Site icon The Next Platform

Broadcom Itching To Get PCI-Express 6.0 Into The Field

With a three year cadence between PCI-Express bandwidth increases and a three year span between when a gear shift is first talked about and when its chippery is first put into the field, it is extremely difficult to not be impatient for the next PCI-Express release to get into the field.

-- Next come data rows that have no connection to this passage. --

-- pv_equiv track=rewrite | github.com/Mitclhd1/notificador-telegram-tmdb | notificador_lancamentos.py | format_episode_ranges
-- ===== SOURCE A (Python) =====
-- from itertools import groupby
-- from operator import itemgetter
--
-- def format_episode_ranges(episodes_by_season):
--     """Formata os números de episódios em SXX EXX-YY."""
--     parts = []
--     for season, episodes in sorted(episodes_by_season.items()):
--         if not episodes:
--             continue
--
--         season_str = f"S{str(season).zfill(2)}"
--         sorted_episodes = sorted(list(set(episodes)))
--
--         # Agrupa números consecutivos
--         ranges = []
--         for k, g in groupby(enumerate(sorted_episodes), lambda i_x: i_x[0] - i_x[1]):
--             group = list(map(itemgetter(1), g))
--             if len(group) > 1:
--                 ranges.append(f"E{str(group[0]).zfill(2)}-{str(group[-1]).zfill(2)}")
--             else:
--                 ranges.append(f"E{str(group[0]).zfill(2)}")
--         parts.append(f"{season_str} {', '.join(ranges)}")
--     return ", ".join(parts)
-- ===== SOURCE B (Python) =====
-- def _season_part(season, episodes):
--     eps = set(episodes)
--     order = sorted(eps)
--     starts = [e for e in order if e - 1 not in eps]
--     ends = [e for e in order if e + 1 not in eps]
--     ranges = [f"E{str(s).zfill(2)}" if s == p else f"E{str(s).zfill(2)}-{str(p).zfill(2)}"
--               for s, p in zip(starts, ends)]
--     return f"S{str(season).zfill(2)} " + ", ".join(ranges)
--
--
-- def format_episode_ranges(episodes_by_season):
--     """Formata os números de episódios em SXX EXX-YY."""
--     return ", ".join(_season_part(season, episodes)
--                      for season, episodes in sorted(episodes_by_season.items())
--                      if episodes)
-- ===== Notes on version B (the rewrite author's own statement) =====
-- stated objective: alternative
-- what changed: Replaces consecutive-run grouping (groupby on index-minus-value) with set-membership boundary detection: an episode is a range start iff e-1 is not in the set and a range end iff e+1 is not, and the sorted start/end lists are zipped into ranges; seasons are assembled by a comprehension instead of an accumulator loop.
import Mathlib
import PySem

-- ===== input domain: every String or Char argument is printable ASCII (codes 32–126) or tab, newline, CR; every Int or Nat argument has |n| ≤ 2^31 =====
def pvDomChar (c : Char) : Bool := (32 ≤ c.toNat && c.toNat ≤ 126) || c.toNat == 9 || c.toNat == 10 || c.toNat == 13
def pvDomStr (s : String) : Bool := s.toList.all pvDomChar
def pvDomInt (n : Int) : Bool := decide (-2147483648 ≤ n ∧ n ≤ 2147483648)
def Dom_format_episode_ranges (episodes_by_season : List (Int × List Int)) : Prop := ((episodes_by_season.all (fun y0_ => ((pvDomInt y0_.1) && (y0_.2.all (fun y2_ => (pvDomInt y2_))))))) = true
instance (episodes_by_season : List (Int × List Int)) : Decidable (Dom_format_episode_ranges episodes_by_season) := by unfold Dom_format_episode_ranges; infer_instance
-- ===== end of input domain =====

-- B replaces A's consecutive-run grouping (groupby on index minus value) by set-membership
-- boundary detection: e is a range start iff e-1 is not in the episode set, a range end iff
-- e+1 is not, and the sorted start/end lists are zipped; objective: alternative, same cost.

-- shared formatting helper: str(n).zfill(2) as a character list
def pvZ2 (n : Int) : List Char := PySem.Chars.zfill (PySem.Int.toChars n) 2

-- ===== PORT A =====
-- itertools.groupby(_, key = i - x): split into maximal runs of equal adjacent key
def pvGroupby : List (Int × Int) → List (List (Int × Int))
  | [] => []
  | q :: l => match pvGroupby l with
    | [] => [[q]]
    | [] :: gs => [q] :: [] :: gs      -- unreachable: pvGroupby never produces an empty group
    | (r :: g) :: gs =>
        if q.1 - q.2 == r.1 - r.2 then (q :: r :: g) :: gs else [q] :: (r :: g) :: gs

-- one range string from a group: group = list(map(itemgetter(1), g)); group[0], group[-1]
-- (groups are nonempty, so Python's group[0]/group[-1] never raise; the default 0 is dead)
def pvFmtGroup (g : List (Int × Int)) : List Char :=
  let group := g.map (·.2)
  if group.length > 1 then
    'E' :: (pvZ2 (group.headD 0) ++ '-' :: pvZ2 (group.getLastD 0))
  else
    'E' :: pvZ2 (group.headD 0)

-- the body of A's outer loop for one (season, episodes) item
def pvSeasonA (season : Int) (episodes : List Int) : List Char :=
  let sorted_episodes := PySem.List.sorted (PySem.Set.ofList episodes) (fun x => x) false
  let ranges := (pvGroupby (PySem.List.enumerate sorted_episodes 0)).map pvFmtGroup
  'S' :: pvZ2 season ++ ' ' :: PySem.Chars.join (", ".toList) ranges
theorem ufFind_nil (x : Int) : ufFind 1 [] x = ([], 0) := by
  have h0 : PySem.List.pyGetD ([] : List Int) x 0 = 0 := by
    rcases pyGetD_mem_or ([] : List Int) x 0 with h | h
    · exact h
    · simp at h
  have hs : ∀ v : Int, PySem.List.pySetD ([] : List Int) x v = [] := by
    intro v
    unfold PySem.List.pySetD PySem.List.pySet?
    cases PySem.List.pyIdx? (List.length ([] : List Int)) x <;> simp
  simp only [ufFind]
  by_cases hx : PySem.List.pyGetD ([] : List Int) x 0 ≠ x
  · simp only [if_pos hx]
    simp [ufFind, hs, h0]
  · simp only [if_neg hx]
    simp [h0]

theorem pyGetD_nil {α : Type} (i : Int) (d : α) : PySem.List.pyGetD ([] : List α) i d = d := by
  rcases pyGetD_mem_or ([] : List α) i d with h | h
  · exact h
  · simp at h

theorem pySetD_nil {α : Type} (i : Int) (v : α) : PySem.List.pySetD ([] : List α) i v = [] := by
  unfold PySem.List.pySetD PySem.List.pySet?
  cases PySem.List.pyIdx? (List.length ([] : List α)) i <;> simp
def Spec_filter_merge_segments (segments : List (String × List (List (String × Int)))) (min_size : Int) (out : List (String × List (List (String × Int)))) : Prop := out = filter_merge_segments_alt segments min_size
instance (segments : List (String × List (List (String × Int)))) (min_size : Int) (out : List (String × List (List (String × Int)))) : Decidable (Spec_filter_merge_segments segments min_size out) := by unfold Spec_filter_merge_segments; infer_instance

-- ===== CLAIM (what is proved, stated in full; the proofs are below) =====
def Claim_equal_filter_merge_segments : Prop := ∀ (segments : List (String × List (List (String × Int)))) (min_size : Int), Dom_filter_merge_segments segments min_size → Pre_filter_merge_segments segments min_size → Spec_filter_merge_segments segments min_size (filter_merge_segments segments min_size)

-- ===== LEMMAS AND PROOFS =====

-- the shape prev_segment always has: built from the run's first segment, with end_pos from the
-- run's last segment and length recomputed iff at least one merge has happened
def pvPSeg (f la : List (String × Int)) (m : Bool) : List (String × Int) :=
  pvOutSeg f la (if m then pvGetI la "end_pos" - pvGetI f "start_pos" + 1 else pvGetI f "length")

-- A's post-filter loop, rephrased on (first, last, merged) run state
def pvGo : List (List (String × Int)) → List (String × Int) → List (String × Int) → Bool → List (List (String × Int))
  | [], f, la, m => [pvPSeg f la m]
  | s :: t, f, la, m =>
    if pvCat (pvGetI s "cn") = pvCat (pvGetI f "cn") then pvGo t f s true
    else pvPSeg f la m :: pvGo t s s false

lemma pvCat_iff (a b : Int) :
    ((a > 2 ∧ b > 2) ∨ (a < 2 ∧ b < 2) ∨ (a = 2 ∧ b = 2)) ↔ pvCat b = pvCat a := by
  unfold pvCat
  split_ifs <;> (try simp only [iff_false, iff_true]) <;> omega

lemma pvPSeg_ne_nil (f la : List (String × Int)) (m : Bool) : pvPSeg f la m ≠ [] := by
  simp [pvPSeg, pvOutSeg]

lemma pvPSeg_cn (f la : List (String × Int)) (m : Bool) :
    pvGetI (pvPSeg f la m) "cn" = pvGetI f "cn" := rfl

lemma pvMkSegA_eq (s : List (String × Int)) : pvMkSegA s = pvPSeg s s false := rfl

-- the two overwriting inserts of a merge step turn pvPSeg f la m into pvPSeg f s true
lemma pvMerge_insert (f la s : List (String × Int)) (m : Bool) :
    (let p1 := ((PySem.Dict.mk (pvPSeg f la m)).insert "end_pos" (pvGetI s "end_pos")).items
     ((PySem.Dict.mk p1).insert "length" (pvGetI p1 "end_pos" - pvGetI p1 "start_pos" + 1)).items)
    = pvPSeg f s true := by
  cases m <;> rfl
theorem set2_natCast (m : List (List Int)) (i j : Nat) (v : Int) :
    set2 m (i : Int) (j : Int) v = m.set i ((m.getD i []).set j v) := by simp [set2]

theorem innerBodyA_eval (qs ds : List Char) (k j t : Nat) (hk : k < ds.length)
    (hj : j < qs.length) (done : List Int) (hdone : done.length = j) (last : Int)
    (hlast : (((-((k : Int) + 1)) :: done)).getLast (by simp) = last) :
    innerBodyA qs ds ((k : Int) + 1)
      (matI qs ds k (((-((k : Int) + 1)) :: done) ++ List.replicate (t + 1) 0)) ((j : Int) + 1)
    = matI qs ds k (((-((k : Int) + 1)) :: done) ++
        (cellVal qs ds k j last :: List.replicate t 0)) := by
  have hd1 : ((k : Int) + 1) - 1 = ((k : Nat) : Int) := by ring
  have hq1 : ((j : Int) + 1) - 1 = ((j : Nat) : Int) := by ring
  have hcast1 : ((k : Int) + 1) = ((k + 1 : Nat) : Int) := by push_cast; ring
  have hcast2 : ((j : Int) + 1) = ((j + 1 : Nat) : Int) := by push_cast; ring
  set M := matI qs ds k (((-((k : Int) + 1)) :: done) ++ List.replicate (t + 1) 0) with hM
  have hrowd : M.getD (k + 1) [] = ((-((k : Int) + 1)) :: done) ++ List.replicate (t + 1) 0 :=
    getD_matI_self _ _ _ _ hk
  have hrowp : M.getD k [] = rowsA qs ds k := getD_matI_prev _ _ _ _ hk
  have hget_cur : get2 M ((k : Int) + 1) (((j : Int) + 1) - 1) = last := by
    rw [hq1, hcast1, get2_natCast, hrowd, ← hdone, getD_cons_append_getLast, hlast]
  have hget_up : get2 M (((k : Int) + 1) - 1) ((j : Int) + 1) = (rowsA qs ds k).getD (j + 1) 0 := by
    rw [hd1, hcast2, get2_natCast, hrowp]
  have hget_diag : get2 M (((k : Int) + 1) - 1) (((j : Int) + 1) - 1) = (rowsA qs ds k).getD j 0 := by
    rw [hd1, hq1, get2_natCast, hrowp]
  have hset : ∀ v : Int, set2 M ((k : Int) + 1) ((j : Int) + 1) v
      = matI qs ds k (((-((k : Int) + 1)) :: done) ++ (v :: List.replicate t 0)) := by
    intro v
    rw [hcast1, hcast2, set2_natCast, hrowd]
    have hidx : (j + 1) = (((-((k : Int) + 1)) :: done)).length := by simp [hdone]
    rw [hidx, set_append_len]
    simp only [List.replicate_succ, List.set_cons_zero]
    rw [hM, matI, matI, List.set_set]
    simp
  have hdch : PySem.List.pyGetD ds (((k : Int) + 1) - 1) ' ' = ds[k] := by
    rw [hd1, PySem.List.pyGetD_natCast, List.getD_eq_getElem _ ' ' (by omega)]
  have hqch : PySem.List.pyGetD qs (((j : Int) + 1) - 1) ' ' = qs[j] := by
    rw [hq1, PySem.List.pyGetD_natCast, List.getD_eq_getElem _ ' ' (by omega)]
  unfold innerBodyA
  dsimp only
  rw [hdch, hqch]
  have hcell : cellVal qs ds k j last =
      if ds[k] == qs[j] then (rowsA qs ds k).getD j 0 + 3
      else max (max (last - 3) ((rowsA qs ds k).getD (j + 1) 0 - 3)) ((rowsA qs ds k).getD j 0) := by
    unfold cellVal
    rw [List.getD_eq_getElem _ ' ' (by omega : k < ds.length),
        List.getD_eq_getElem _ ' ' (by omega : j < qs.length)]
  by_cases hc : (ds[k] == qs[j]) = true
  · have hne : (ds[k] != qs[j]) = false := by simp [bne, hc]
    rw [hne]
    simp only [Bool.false_eq_true, if_false, hc, if_true]
    rw [hget_diag, hset, hcell, if_pos hc]
  · have hcf : (ds[k] == qs[j]) = false := by revert hc; cases (ds[k] == qs[j]) <;> simp
    have hne : (ds[k] != qs[j]) = true := by simp [bne, hcf]
    rw [hne]
    simp only [if_true]
    rw [hget_cur, hget_up, hget_diag, grs_eq_zero, add_zero, hset, hcell, if_neg hc,
        pyMax_eq_max]
    simp [sub_eq_add_neg]

theorem getD_concat_length (l : List Int) (v : Int) : (l ++ [v]).getD l.length 0 = v := by
  simp [List.getD_eq_getElem?_getD, List.getElem?_concat_length]

theorem getLast_eq_getD_cons (x : Int) (done : List Int) :
    (x :: done).getLast (by simp) = (x :: done).getD done.length 0 := by
  have := getD_cons_append_getLast x done []
  simpa using this.symm

theorem zip_tail_drop (qs ds : List Char) (k j : Nat) (hj : j < qs.length)
    (hlen : (rowsA qs ds k).length = qs.length + 1) :
    (qs.zip (rowsA qs ds k).tail).drop j
      = (qs[j], (rowsA qs ds k).getD (j + 1) 0) :: (qs.zip (rowsA qs ds k).tail).drop (j + 1) := by
  have hz : (qs.zip (rowsA qs ds k).tail).length = qs.length := by
    simp [List.length_zip, List.length_tail, hlen]
  rw [List.drop_eq_getElem_cons (by omega)]
  congr 1
  rw [List.getElem_zip, List.getElem_tail]
  congr 1
  rw [List.getD_eq_getElem _ 0 (by omega)]

theorem inner_loop (qs ds : List Char) (k : Nat) (hk : k < ds.length) :
    ∀ (t j : Nat), j + t = qs.length → ∀ (done : List Int), done.length = j →
    (PySem.List.pyRange ((j : Int) + 1) ((qs.length : Int) + 1) 1).foldl
      (innerBodyA qs ds ((k : Int) + 1))
      (matI qs ds k (((-((k : Int) + 1)) :: done) ++ List.replicate t 0))
    = matI qs ds k (((-((k : Int) + 1)) :: done) ++
        innerRec (ds.getD k ' ') ((qs.zip (rowsA qs ds k).tail).drop j)
          (((-((k : Int) + 1)) :: done).getD done.length 0) ((rowsA qs ds k).getD j 0)) := by
  intro t
  induction t with
  | zero =>
      intro j hj done hdone
      have hjq : j = qs.length := by omega
      subst hjq
      rw [PySem.List.pyRange_one_eq_nil (by omega)]
      rw [List.drop_eq_nil_of_le (by simp [List.length_zip, List.length_tail, length_rowsA])]
      simp [innerRec]
  | succ t ih =>
      intro j hj done hdone
      subst hdone
      have hjlt : done.length < qs.length := by omega
      rw [PySem.List.pyRange_one_cons (by omega)]
      rw [List.foldl_cons]
      rw [innerBodyA_eval qs ds k done.length t hk hjlt done rfl _
            (getLast_eq_getD_cons _ done)]
      have hstep := ih (done.length + 1) (by omega) (done ++ [cellVal qs ds k done.length (((-((k : Int) + 1)) :: done).getD done.length 0)])
        (by simp)
      have hcast : ((done.length : Int) + 1) + 1 = (((done.length + 1 : Nat) : Int)) + 1 := by push_cast; ring
      rw [hcast]
      have heq1 : ((-((k : Int) + 1)) :: done) ++
          (cellVal qs ds k done.length (((-((k : Int) + 1)) :: done).getD done.length 0) :: List.replicate t 0)
          = ((-((k : Int) + 1)) :: (done ++ [cellVal qs ds k done.length (((-((k : Int) + 1)) :: done).getD done.length 0)]))
            ++ List.replicate t 0 := by simp
      rw [heq1, hstep]
      congr 1
      rw [zip_tail_drop qs ds k done.length hjlt (length_rowsA qs ds k)]
      rw [innerRec]
      have hlast2 : ((-((k : Int) + 1)) :: (done ++ [cellVal qs ds k done.length (((-((k : Int) + 1)) :: done).getD done.length 0)])).getD
          (done ++ [cellVal qs ds k done.length (((-((k : Int) + 1)) :: done).getD done.length 0)]).length 0
          = cellVal qs ds k done.length (((-((k : Int) + 1)) :: done).getD done.length 0) := by
        rw [show ((-((k : Int) + 1)) :: (done ++ [cellVal qs ds k done.length (((-((k : Int) + 1)) :: done).getD done.length 0)]))
              = ((-((k : Int) + 1)) :: done) ++ [cellVal qs ds k done.length (((-((k : Int) + 1)) :: done).getD done.length 0)] by simp,
            show (done ++ [cellVal qs ds k done.length (((-((k : Int) + 1)) :: done).getD done.length 0)]).length
              = ((-((k : Int) + 1)) :: done).length by simp]
        exact getD_concat_length _ _
      rw [hlast2]
      have hhead : cellVal qs ds k done.length (((-((k : Int) + 1)) :: done).getD done.length 0)
          = (if ds.getD k ' ' == qs[done.length]'(by omega) then (rowsA qs ds k).getD done.length 0 + 3
             else max (max ((((-((k : Int) + 1)) :: done).getD done.length 0) - 3)
                          ((rowsA qs ds k).getD (done.length + 1) 0 - 3)) ((rowsA qs ds k).getD done.length 0)) := by
        unfold cellVal
        rw [List.getD_eq_getElem _ ' ' (by omega : done.length < qs.length)]
      simp only [innerRec, hhead]
      simp [List.getD_eq_getElem?_getD, List.getElem?_eq_getElem]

And so, there are a lot of toes tapping as people await PCI-Express 6.0 ports on servers and switches and retimers to extend them and interlink them. But, according to Broadcom, which bought its way into the PCI-Express switching market when its parent company, Avago Technologies, acquired PCI-Express switch maker PLX Technology back in June 2014 for $309 million. That acquisition happened – and before Avago bought Broadcom and took its name in May 2015 for $67 billion – in part because system architects were trying to stuff lots of GPUs, other kinds of accelerators, flash storage, and network interfaces into a server which had too few ports. Hence the need for some kind of switch. Moreover, companies were also looking for a way to aggregate compute at rackscale that had lower latency and lower cost than using InfiniBand and Ethernet networks. PCI-Express switching fit both of the bills.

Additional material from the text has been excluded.